Item 5.02 Departure of Directors or Certain Officers; Election of Directors; Appointment of Certain Officers; Compensatory Arrangements of Certain Officers.
On April 7, 2025 (the “Effective Date”), The PNC Financial Services Group, Inc. (the “Corporation”) publicly announced that on April 3, 2025, the Board of Directors of the Corporation (the “Board”) appointed Mark Wiedman as President of the Corporation (the “Appointment”), effective as of the Effective Date.
Mr. Wiedman, age 54, previously served as Senior Managing Director and Head of the Global Client Business at BlackRock, Inc. (“BlackRock”) since January 2023. From 2019 to 2022, Mr. Wiedman served as Head of International and of Corporate Strategy at BlackRock, and as Global Head of iShares and Index Investments from 2011 to 2019. Mr. Wiedman joined BlackRock in 2004 to help start what became the Financial Markets Advisory Group. He later led BlackRock’s emergency assistance to governments and financial institutions during the financial crisis. Mr. Wiedman also led BlackRock's 2008 creation of Penny Mac and served on its board from 2008-2019. Prior to joining BlackRock, he was Senior Advisor to the Under Secretary for Domestic Finance at the U.S. Treasury.
In connection with the Appointment, the Corporation and Mr. Wiedman entered into an offer letter, dated as of the Effective Date (the “Offer Letter”). Pursuant to the Offer Letter, Mr. Wiedman is entitled to an annualized base salary of $700,000 per year and a signing bonus of $1,000,000, to be paid within Mr. Wiedman’s first month of employment. Should Mr. Wiedman voluntarily terminate employment with the Corporation within two years of the Effective Date, he will be obligated to repay the Corporation the full amount of the signing bonus.

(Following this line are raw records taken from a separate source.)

-- pv_equiv track=rewrite | github.com/super30admin/Hashing-1 | Problem3_Pattern.py | helper
-- ===== SOURCE A (Python) =====
-- def helper(word):
--     result, mapper, j = [],{},1
--     for i in word:
--         if i not in mapper:
--             mapper[i] = j
--             j+=1
--         result.append(mapper[i])
--     return result
-- ===== SOURCE B (Python) =====
-- def helper(word):
--     return [len(set(word[:word.find(c) + 1])) for c in word]
-- ===== Notes on version B (the rewrite author's own statement) =====
-- stated objective: alternative
-- what changed: B keeps no mapping table or counter at all: each character's label is computed directly as the number of distinct characters in the prefix of the word up to and including that character's first occurrence (find + set + len), instead of A's incremental dict-and-counter labelling loop.
import Mathlib
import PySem

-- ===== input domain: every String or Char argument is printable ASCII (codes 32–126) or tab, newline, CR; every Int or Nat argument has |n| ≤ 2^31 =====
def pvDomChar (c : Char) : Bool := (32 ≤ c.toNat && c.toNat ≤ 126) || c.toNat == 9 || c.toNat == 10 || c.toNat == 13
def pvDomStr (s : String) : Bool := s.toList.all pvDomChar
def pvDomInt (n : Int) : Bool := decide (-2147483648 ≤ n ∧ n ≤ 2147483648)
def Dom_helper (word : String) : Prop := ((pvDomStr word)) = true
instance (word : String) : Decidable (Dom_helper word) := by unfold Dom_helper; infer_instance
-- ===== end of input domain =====

-- B keeps no mapping table at all: each character's label is the number of distinct
-- characters in the prefix up to and including its first occurrence (objective: alternative).

-- ===== PORT A =====
-- loop body of A's 'for i in word' (state: result, mapper, j); mapper[i] is always
-- present when read (it was just inserted if missing), so the total 'getD _ 0' form is exact
def aStep (st : List Int × PySem.Dict Char Int × Int) (i : Char) :
    List Int × PySem.Dict Char Int × Int :=
  let result := st.1
  let mapper := st.2.1
  let j := st.2.2
  let (mapper, j) := if mapper.contains i = false then (mapper.insert i j, j + 1) else (mapper, j)
  (result ++ [mapper.getD i 0], mapper, j)

def helper (word : String) : List Int :=
  (word.toList.foldl aStep ([], PySem.Dict.empty, 1)).1

-- ===== PORT B =====
-- [len(set(word[:word.find(c) + 1])) for c in word]
def helper_alt (word : String) : List Int :=
  word.toList.map (fun c =>
    ((PySem.Set.ofList
        (PySem.List.slice word.toList none (some (PySem.Chars.find word.toList [c] + 1)))).length : Int))

-- ===== PRECONDITION & SPEC =====
def Spec_helper (word : String) (out : List Int) : Prop := out = helper_alt word
instance (word : String) (out : List Int) : Decidable (Spec_helper word out) := by unfold Spec_helper; infer_instance

-- ===== CLAIM (what is proved, stated in full; the proofs are below) =====
def Claim_equal_helper : Prop := ∀ (word : String), Dom_helper word → Spec_helper word (helper word)

-- ===== LEMMAS AND PROOFS =====

-- proof-only intermediate: the first-occurrence label table A maintains
def bMapper (l : List Char) : PySem.Dict Char Int :=
  (PySem.List.enumerate (PySem.List.dedup l) 1).foldl
    (fun d p => d.insert p.2 p.1) PySem.Dict.empty

-- lookups pass through inserts at other keys
theorem get?_foldl_insert_of_ne (ps : List (Int × Char)) (d : PySem.Dict Char Int) (c : Char)
    (h : ∀ p ∈ ps, p.2 ≠ c) :
    (ps.foldl (fun d p => d.insert p.2 p.1) d).get? c = d.get? c := by
  induction ps generalizing d with
  | nil => rfl
  | cons p ps ih =>
      simp only [List.foldl_cons]
      rw [ih _ (fun q hq => h q (List.mem_cons_of_mem _ hq)), PySem.Dict.get?_insert,
        if_neg (Ne.symm (h p (List.mem_cons_self ..)))]

theorem ofList_append_char (s : List Char) (c : Char) :
    PySem.Set.ofList (s ++ [c]) =
      if c ∈ s then PySem.Set.ofList s else PySem.Set.ofList s ++ [c] := by
  by_cases hc : c ∈ s
  · simp [PySem.Set.ofList_append_singleton, hc]
  · simp [PySem.Set.ofList_append_singleton, hc]

theorem keys_bMapper (l : List Char) : (bMapper l).keys = PySem.List.dedup l := by
  unfold bMapper
  rw [PySem.Dict.keys_foldl_insert_key (key := fun p : Int × Char => p.2)
    (f := fun _ p => p.1)]
  simp [PySem.List.map_snd_enumerate, PySem.Set.update_nil_left,
    PySem.Set.ofList_ofList]

theorem contains_bMapper (l : List Char) (c : Char) :
    (bMapper l).contains c = decide (c ∈ l) := by
  by_cases hc : c ∈ l
  · simp only [hc, decide_true]
    rw [PySem.Dict.contains_iff_mem_keys, keys_bMapper]
    simpa using hc
  · simp only [hc, decide_false]
    rw [← Bool.not_eq_true, PySem.Dict.contains_iff_mem_keys, keys_bMapper]
    simpa using hc

theorem bMapper_append_singleton (s : List Char) (c : Char) :
    bMapper (s ++ [c]) =
      if c ∈ s then bMapper s
      else (bMapper s).insert c ((PySem.List.dedup s).length + 1) := by
  by_cases hc : c ∈ s
  · simp [bMapper, ofList_append_char, hc]
  · simp only [bMapper, PySem.List.dedup_eq_ofList, ofList_append_char, hc, if_false,
      PySem.List.enumerate_append, List.foldl_append]
    simp [PySem.List.enumerate, add_comm]

theorem get?_bMapper_append (s t : List Char) (c : Char) (hc : c ∈ s) :
    (bMapper (s ++ t)).get? c = (bMapper s).get? c := by
  have hd : PySem.List.dedup (s ++ t) =
      PySem.List.dedup s ++
        (PySem.Set.ofList t).filter (fun y => !(PySem.Set.contains (PySem.Set.ofList s) y)) := by
    simp [PySem.Set.ofList_append, PySem.Set.update_eq_append_filter]
  unfold bMapper
  rw [hd, PySem.List.enumerate_append, List.foldl_append]
  refine get?_foldl_insert_of_ne _ _ _ ?_
  intro p hp
  rcases (PySem.List.mem_enumerate_iff _ _ _).1 hp with ⟨k, hk, rfl⟩
  simp only
  intro hpc
  have hmem := List.getElem_mem hk
  rw [hpc, List.mem_filter] at hmem
  have h2 : c ∉ s := by simpa using hmem.2
  exact h2 hc

theorem getD_bMapper_append (s t : List Char) (c : Char) (hc : c ∈ s) :
    (bMapper (s ++ t)).getD c 0 = (bMapper s).getD c 0 := by
  rw [PySem.Dict.getD_eq_get?_getD, PySem.Dict.getD_eq_get?_getD, get?_bMapper_append s t c hc]

theorem aLoop_invariant (rest : List Char) : ∀ (s : List Char) (r : List Int),
    rest.foldl aStep (r, bMapper s, ((PySem.List.dedup s).length : Int) + 1)
      = (r ++ rest.map (fun c => (bMapper (s ++ rest)).getD c 0),
         bMapper (s ++ rest), ((PySem.List.dedup (s ++ rest)).length : Int) + 1) := by
  induction rest with
  | nil => intro s r; simp
  | cons c rest ih =>
      intro s r
      have hstep : aStep (r, bMapper s, ((PySem.List.dedup s).length : Int) + 1) c
          = (r ++ [(bMapper (s ++ [c])).getD c 0], bMapper (s ++ [c]),
             ((PySem.List.dedup (s ++ [c])).length : Int) + 1) := by
        by_cases hc : c ∈ s
        · simp [aStep, contains_bMapper, hc, bMapper_append_singleton, ofList_append_char]
        · simp [aStep, contains_bMapper, hc, bMapper_append_singleton, ofList_append_char]
      rw [List.foldl_cons, hstep, ih (s ++ [c]) (r ++ [(bMapper (s ++ [c])).getD c 0])]
      have hassoc : (s ++ [c]) ++ rest = s ++ (c :: rest) := by simp
      rw [hassoc]
      simp only [List.append_assoc, List.singleton_append, List.map_cons]
      rw [← hassoc, getD_bMapper_append (s ++ [c]) rest c (by simp)]

-- A as a pointwise map through the full table
theorem helper_eq_map (word : String) :
    helper word = word.toList.map (fun c => (bMapper word.toList).getD c 0) := by
  unfold helper
  have h0 : (PySem.Dict.empty : PySem.Dict Char Int) = bMapper [] := rfl
  have h1 : (1 : Int) = ((PySem.List.dedup ([] : List Char)).length : Int) + 1 := by
    simp [PySem.List.dedup]
  rw [h0, h1, aLoop_invariant word.toList [] []]
  simp

-- [c] is a prefix of l.drop n iff l[n]? = c
theorem singleton_prefix_drop_iff (l : List Char) (c : Char) (n : Nat) :
    ([c] <+: l.drop n) ↔ l[n]? = some c := by
  rw [← List.head?_drop]
  cases hd : l.drop n with
  | nil => simp [List.IsPrefix]
  | cons x xs =>
      constructor
      · rintro ⟨t, ht⟩
        simp_all
      · intro hx
        exact ⟨xs, by simp_all⟩

-- find of a single character points at its first occurrence
theorem find_first_split (s t : List Char) (c : Char) (hc : c ∉ s) :
    PySem.Chars.find (s ++ c :: t) [c] = (s.length : Int) := by
  set l := s ++ c :: t with hl
  have hmemidx : l[s.length]? = some c := by
    simp [hl]
  have hin : (0 : Int) ≤ PySem.Chars.find l [c] := by
    rw [PySem.Chars.find_nonneg_iff]
    rcases (PySem.Chars.exists_prefix_drop_iff_isIn (sub := [c]) (s := l)).1
        ⟨s.length, (singleton_prefix_drop_iff l c s.length).2 hmemidx⟩ with h
    exact (PySem.Chars.isIn_iff_infix _ _).1 h
  obtain ⟨hpre, hmin⟩ := PySem.Chars.find_spec (s := l) (sub := [c]) hin
  have hat : l[(PySem.Chars.find l [c]).toNat]? = some c :=
    (singleton_prefix_drop_iff _ _ _).1 hpre
  have hne : (PySem.Chars.find l [c]).toNat = s.length := by
    rcases Nat.lt_trichotomy (PySem.Chars.find l [c]).toNat s.length with h | h | h
    · exfalso
      have : l[(PySem.Chars.find l [c]).toNat]? = s[(PySem.Chars.find l [c]).toNat]? := by
        rw [hl, List.getElem?_append_left h]
      rw [this, List.getElem?_eq_getElem h] at hat
      have hceq : s[(PySem.Chars.find l [c]).toNat] = c := by simpa using hat
      exact hc (hceq ▸ List.getElem_mem h)
    · exact h
    · exact absurd ((singleton_prefix_drop_iff l c s.length).2 hmemidx) (hmin s.length h)
  omega

-- the distinct-count of the prefix through the first occurrence is (dedup s).length + 1
theorem set_take_first (s t : List Char) (c : Char) (hc : c ∉ s) :
    (PySem.Set.ofList ((s ++ c :: t).take (s.length + 1))).length
      = (PySem.List.dedup s).length + 1 := by
  have htake : (s ++ c :: t).take (s.length + 1) = s ++ [c] := by
    rw [List.take_append]
    simp
  rw [htake, ofList_append_char, if_neg hc]
  simp [PySem.List.dedup_eq_ofList]

-- first-occurrence decomposition of a member
theorem exists_first_split (l : List Char) (c : Char) (hc : c ∈ l) :
    ∃ s t, l = s ++ c :: t ∧ c ∉ s := by
  induction l with
  | nil => cases hc
  | cons x xs ih =>
      by_cases hx : x = c
      · exact ⟨[], xs, by simp [hx], by simp⟩
      · have hcx : c ∈ xs := by
          rcases List.mem_cons.1 hc with h | h
          · exact absurd h.symm hx
          · exact h
        rcases ih hcx with
          ⟨s, t, rfl, hns⟩
        exact ⟨x :: s, t, rfl, by simp [hns, Ne.symm hx]⟩

-- pointwise: A's table lookup equals B's prefix distinct-count
theorem pointwise_eq (l : List Char) (c : Char) (hc : c ∈ l) :
    (bMapper l).getD c 0
      = ((PySem.Set.ofList
            (PySem.List.slice l none (some (PySem.Chars.find l [c] + 1)))).length : Int) := by
  rcases exists_first_split l c hc with ⟨s, t, rfl, hns⟩
  have hfind := find_first_split s t c hns
  rw [hfind]
  have hb : ((s.length : Int) + 1) = ((s.length + 1 : Nat) : Int) := by push_cast; ring
  rw [hb, PySem.List.slice_to_natCast, set_take_first s t c hns]
  have ha : s ++ c :: t = (s ++ [c]) ++ t := by simp
  rw [ha, getD_bMapper_append (s ++ [c]) t c (by simp),
    show s ++ [c] = s ++ [c] from rfl, bMapper_append_singleton, if_neg hns,
    PySem.Dict.getD_insert]
  simp

-- ===== VERDICT (by name: the statement is the Claim_ definition above) =====
theorem helper_spec : Claim_equal_helper := by
  intro word _
  show helper word = helper_alt word
  rw [helper_eq_map]
  unfold helper_alt
  exact List.map_congr_left (fun c hc => pointwise_eq word.toList c hc)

Also pursuant to the Offer Letter, at the next grant opportunity following the Effective Date, Mr. Wiedman will receive a one-time award consisting of (i) restricted share units (“RSUs”) with a grant date value of $3,120,000 and (ii) performance share units (“PSUs”) with a grant date value of $2,080,000 (at target) (in each case, rounded up to the nearest whole share). The RSUs will generally vest ratably over three years from the date of grant, subject to Mr. Wiedman’s continued employment on such vesting dates and satisfaction of all underlying risk performance metrics. The PSUs will vest, if at all, in February 2028, subject to Mr. Wiedman’s continued employment on the distribution date and satisfaction of all underlying risk and corporate performance metrics. All grants are subject to the terms and conditions of the Corporation's 2016 Incentive Award Plan as amended or a successor plan that may be adopted by the Corporation (“IAP”) and the underlying award agreement, as applicable. Mr. Wiedman will also be eligible to participate in the IAP for the 2025 performance year in which RSUs and PSUs are granted in the first quarter of the following year, subject to the terms and conditions of the IAP and the underlying award agreements which include standard restrictive covenant provisions intended to protect the Corporation’s business. Mr. Wiedman’s target total annual incentive opportunity for the 2025 performance year is $9,800,000 on a full-year basis (and $7,350,000 on a prorated basis), which is comprised of both annual cash incentives and long-term equity incentives under the IAP. While the split of annual cash and long-term equity incentives may vary from year to year as determined by the Human Resources Committee (the “Committee”) of the Board, assuming a split of 35% annual cash and 65% long-term equity, Mr. Wiedman’s annual target cash incentive opportunity is $2,231,250 and target long-term equity opportunity is $5,118,750, in each case prorated for his service during 2025.
Pursuant to the Offer Letter, Mr. Wiedman is also eligible (i) to enter into a Change of Control Employment Agreement, consistent with the Corporation’s standard form of Change of Control Employment Agreement that is filed as Exhibit 10.29 to the Corporation’s Annual Report on Form 10-K for the fiscal year ended December 31, 2024 (the “Change of Control Agreement”) and as described on pages 99 and 100 of the Definitive Proxy Statement on Schedule 14A filed by the Corporation with the Securities and Exchange Commission (the “SEC”) on March 12, 2025, and (ii) to participate in the Corporation’s Executive Severance Plan that is filed as Exhibit 10.1 to the Corporation’s Current Report on Form 8-K filed with the SEC on March 27, 2025, and as described therein. Mr. Wiedman will also be eligible for certain relocation assistance benefits as he transitions from the New York City area to the Corporation’s headquarters in Pittsburgh, which may include temporary housing and travel. Any relocation assistance benefits will be subject to the terms of the Corporation’s policies.
Mr. Wiedman has not been involved in any transactions with the Corporation that would require disclosure under Item 404(a) of Regulation S-K. There are no arrangements or understandings between Mr. Wiedman and any other person pursuant to which he was selected as President. There are also no family relationships between Mr. Wiedman and any other director or executive officer of the Corporation.